Janice Nadeau is a Canadian illustrator, art director and animation director.

==Biography==
A native of Gatineau, Quebec, Nadeau studied graphic design at Université du Québec à Montréal and illustration at École supérieure des arts décoratifs in Strasbourg. In 2005, she created the illustrations for Corteo, Cirque du Soleil's international touring show.

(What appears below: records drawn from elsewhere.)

-- pv_equiv track=rewrite | github.com/daniel-reich/ubiquitous-fiesta | 9fbbjaLt22Zfvjjau_13.py | paul_cipher
-- ===== SOURCE A (Python) =====
-- def paul_cipher(txt):
--   prev = None
--   fin = ''
--   for char in txt:
--     if char.isalpha():
--       new = ord(char.upper())-65
--       if prev:
--         new+=ord(prev)-64
--       prev = char.upper()
--       fin+=chr((new%26)+65)
--     else:
--       fin+=char
--   return fin
-- ===== SOURCE B (Python) =====
-- def paul_cipher(txt):
--     letters = [c for c in txt if c.isalpha()]
--     enc = []
--     if letters:
--         enc.append(chr((ord(letters[0].upper()) - 65) % 26 + 65))
--         for p, c in zip(letters, letters[1:]):
--             enc.append(chr((ord(c.upper()) - 65 + ord(p.upper()) - 64) % 26 + 65))
--     it = iter(enc)
--     return ''.join(next(it) if c.isalpha() else c for c in txt)
-- ===== Notes on version B (the rewrite author's own statement) =====
-- stated objective: alternative
-- what changed: B pairs each alphabetic character with its predecessor via zip over the extracted letter list (no threaded prev state), encodes them in one map-like pass, then merges the encoded letters back over the original text.
import Mathlib
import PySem

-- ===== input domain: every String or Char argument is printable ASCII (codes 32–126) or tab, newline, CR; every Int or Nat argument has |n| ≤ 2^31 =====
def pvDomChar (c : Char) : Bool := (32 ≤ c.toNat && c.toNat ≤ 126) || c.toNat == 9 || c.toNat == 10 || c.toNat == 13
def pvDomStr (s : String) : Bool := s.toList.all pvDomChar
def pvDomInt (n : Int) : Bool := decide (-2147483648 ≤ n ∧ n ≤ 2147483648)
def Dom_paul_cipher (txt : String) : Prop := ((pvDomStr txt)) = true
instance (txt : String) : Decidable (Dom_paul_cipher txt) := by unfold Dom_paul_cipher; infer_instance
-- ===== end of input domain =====

-- B replaces A's branched loop threading a running `prev` by: extract the letters, encode each
-- letter paired with its predecessor (zip), then merge the encoded letters back over the text.
-- Objective: alternative decomposition; return value only (no mutation in either version).

-- ===== PORT A =====
-- A's loop: state (prev, fin); prev holds the upper-cased last alphabetic char (None initially;
-- a one-char string is always truthy, so `if prev:` is `prev is not None`).
def paulStepA (st : Option Char × List Char) (c : Char) : Option Char × List Char :=
  if PySem.Chars.isalpha c then
    let new : Int := ((PySem.Chars.upperChar c).toNat : Int) - 65
    let new : Int := match st.1 with
      | some p => new + ((p.toNat : Int) - 64)
      | none => new
    (some (PySem.Chars.upperChar c),
      st.2 ++ [Char.ofNat (PySem.Int.mod new 26 + 65).toNat])
  else
    (st.1, st.2 ++ [c])

def paul_cipher (txt : String) : String :=
  String.mk (txt.toList.foldl paulStepA (none, [])).2

-- ===== PORT B =====
-- chr((ord(letters[0].upper()) - 65) % 26 + 65)
def paulEnc1 (c : Char) : Char :=
  Char.ofNat (PySem.Int.mod (((PySem.Chars.upperChar c).toNat : Int) - 65) 26 + 65).toNat

-- chr((ord(c.upper()) - 65 + ord(p.upper()) - 64) % 26 + 65)
def paulEnc2 (p c : Char) : Char :=
  Char.ofNat (PySem.Int.mod (((PySem.Chars.upperChar c).toNat : Int) - 65
      + ((PySem.Chars.upperChar p).toNat : Int) - 64) 26 + 65).toNat

-- the final join: copy non-alpha chars, consume the next encoded letter for each alpha char
def paulMerge : List Char → List Char → List Char
  | [], _ => []
  | c :: cs, enc =>
    if PySem.Chars.isalpha c then
      match enc with
      | e :: es => e :: paulMerge cs es
      | [] => []          -- unreachable: enc has one entry per alphabetic char
    else
      c :: paulMerge cs enc

def paul_cipher_alt (txt : String) : String :=
  let letters := txt.toList.filter PySem.Chars.isalpha
  let enc : List Char :=
    match letters with
    | [] => []
    | l0 :: rest => paulEnc1 l0 :: (letters.zip rest).map (fun pc => paulEnc2 pc.1 pc.2)
  String.mk (paulMerge txt.toList enc)

-- ===== PRECONDITION & SPEC =====
def Spec_paul_cipher (txt : String) (out : String) : Prop := out = paul_cipher_alt txt
instance (txt : String) (out : String) : Decidable (Spec_paul_cipher txt out) := by unfold Spec_paul_cipher; infer_instance

-- ===== CLAIM (what is proved, stated in full; the proofs are below) =====
def Claim_equal_paul_cipher : Prop := ∀ (txt : String), Dom_paul_cipher txt → Spec_paul_cipher txt (paul_cipher txt)

-- ===== LEMMAS AND PROOFS =====

-- the encoded-letter stream A produces, starting from stored state p? (upper-cased prev or none)
def paulEncFromA : Option Char → List Char → List Char
  | _, [] => []
  | p?, c :: cs =>
    (match p? with
     | none => paulEnc1 c
     | some p => Char.ofNat (PySem.Int.mod (((PySem.Chars.upperChar c).toNat : Int) - 65
          + ((p.toNat : Int) - 64)) 26 + 65).toNat)
    :: paulEncFromA (some (PySem.Chars.upperChar c)) cs

-- A's fold, from any state, appends exactly the merge of the text with its encoded-letter stream
theorem paulFold_eq_merge (cs : List Char) : ∀ (p? : Option Char) (fin : List Char),
    (cs.foldl paulStepA (p?, fin)).2
      = fin ++ paulMerge cs (paulEncFromA p? (cs.filter PySem.Chars.isalpha)) := by
  induction cs with
  | nil => intro p? fin; simp [paulMerge]
  | cons c cs ih =>
    intro p? fin
    by_cases h : PySem.Chars.isalpha c
    · cases p? <;>
        simp [List.foldl_cons, paulStepA, h, paulEncFromA, paulMerge, ih, paulEnc1]
    · simp [List.foldl_cons, paulStepA, h, paulMerge, ih]

-- A's stream from a stored upper-cased prev is B's zip-with-predecessor encoding
theorem paulEncFromA_some (ls : List Char) : ∀ (p : Char),
    paulEncFromA (some (PySem.Chars.upperChar p)) ls
      = ((p :: ls).zip ls).map (fun pc => paulEnc2 pc.1 pc.2) := by
  induction ls with
  | nil => intro p; simp [paulEncFromA]
  | cons c cs ih =>
    intro p
    simp only [paulEncFromA, List.zip_cons_cons, List.map_cons, ih c]
    refine congrArg₂ _ ?_ rfl
    simp [paulEnc2]; ring_nf

-- A's stream from the initial state is exactly B's enc list
theorem paulEncFromA_none (ls : List Char) :
    paulEncFromA none ls
      = match ls with
        | [] => []
        | l0 :: rest => paulEnc1 l0 :: (ls.zip rest).map (fun pc => paulEnc2 pc.1 pc.2) := by
  cases ls with
  | nil => rfl
  | cons l0 rest =>
    simp only [paulEncFromA, paulEncFromA_some rest l0]

-- ===== VERDICT (by name: the statement is the Claim_ definition above) =====
theorem paul_cipher_spec : Claim_equal_paul_cipher := by
  intro txt _
  unfold Spec_paul_cipher paul_cipher paul_cipher_alt
  rw [paulFold_eq_merge, paulEncFromA_none]
  rfl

She has taught illustration at the School of Design of the Université du Québec à Montréal.

===Literature===
She has written and illustrated a number of books. She is a three-time winner of the French-language children's illustration award, winning at the 2004 Governor General's Awards for Nul poisson où aller, the 2008 Governor General's Awards for Ma meilleure amie, and the 2009 Governor General's Awards for Harvey.

===Animation===
In 2014, she co-directed No Fish Where to Go, an animated short film adaptation of Nul poisson où aller, for the National Film Board of Canada. The film won the International Film Critics Awards (the FIPRESCI Prize) at the Annecy International Animated Film Festival, and was a Jutra Award nominee for Best Animated Short Film at the 17th Jutra Awards in 2015.

Nadeau's next film was Mamie, written and directed for the French production company Folimage in co-production with the NFB. The film was a Canadian Screen Award nominee for Best Animated Short Film at the 5th Canadian Screen Awards, and a Prix Iris nominee for Best Animated Short Film at the 19th Quebec Cinema Awards.

In 2023 she directed Harvey, an adaptation of the book, which was a Prix Iris nominee for Best Animated Short Film at the 25th Quebec Cinema Awards in 2023.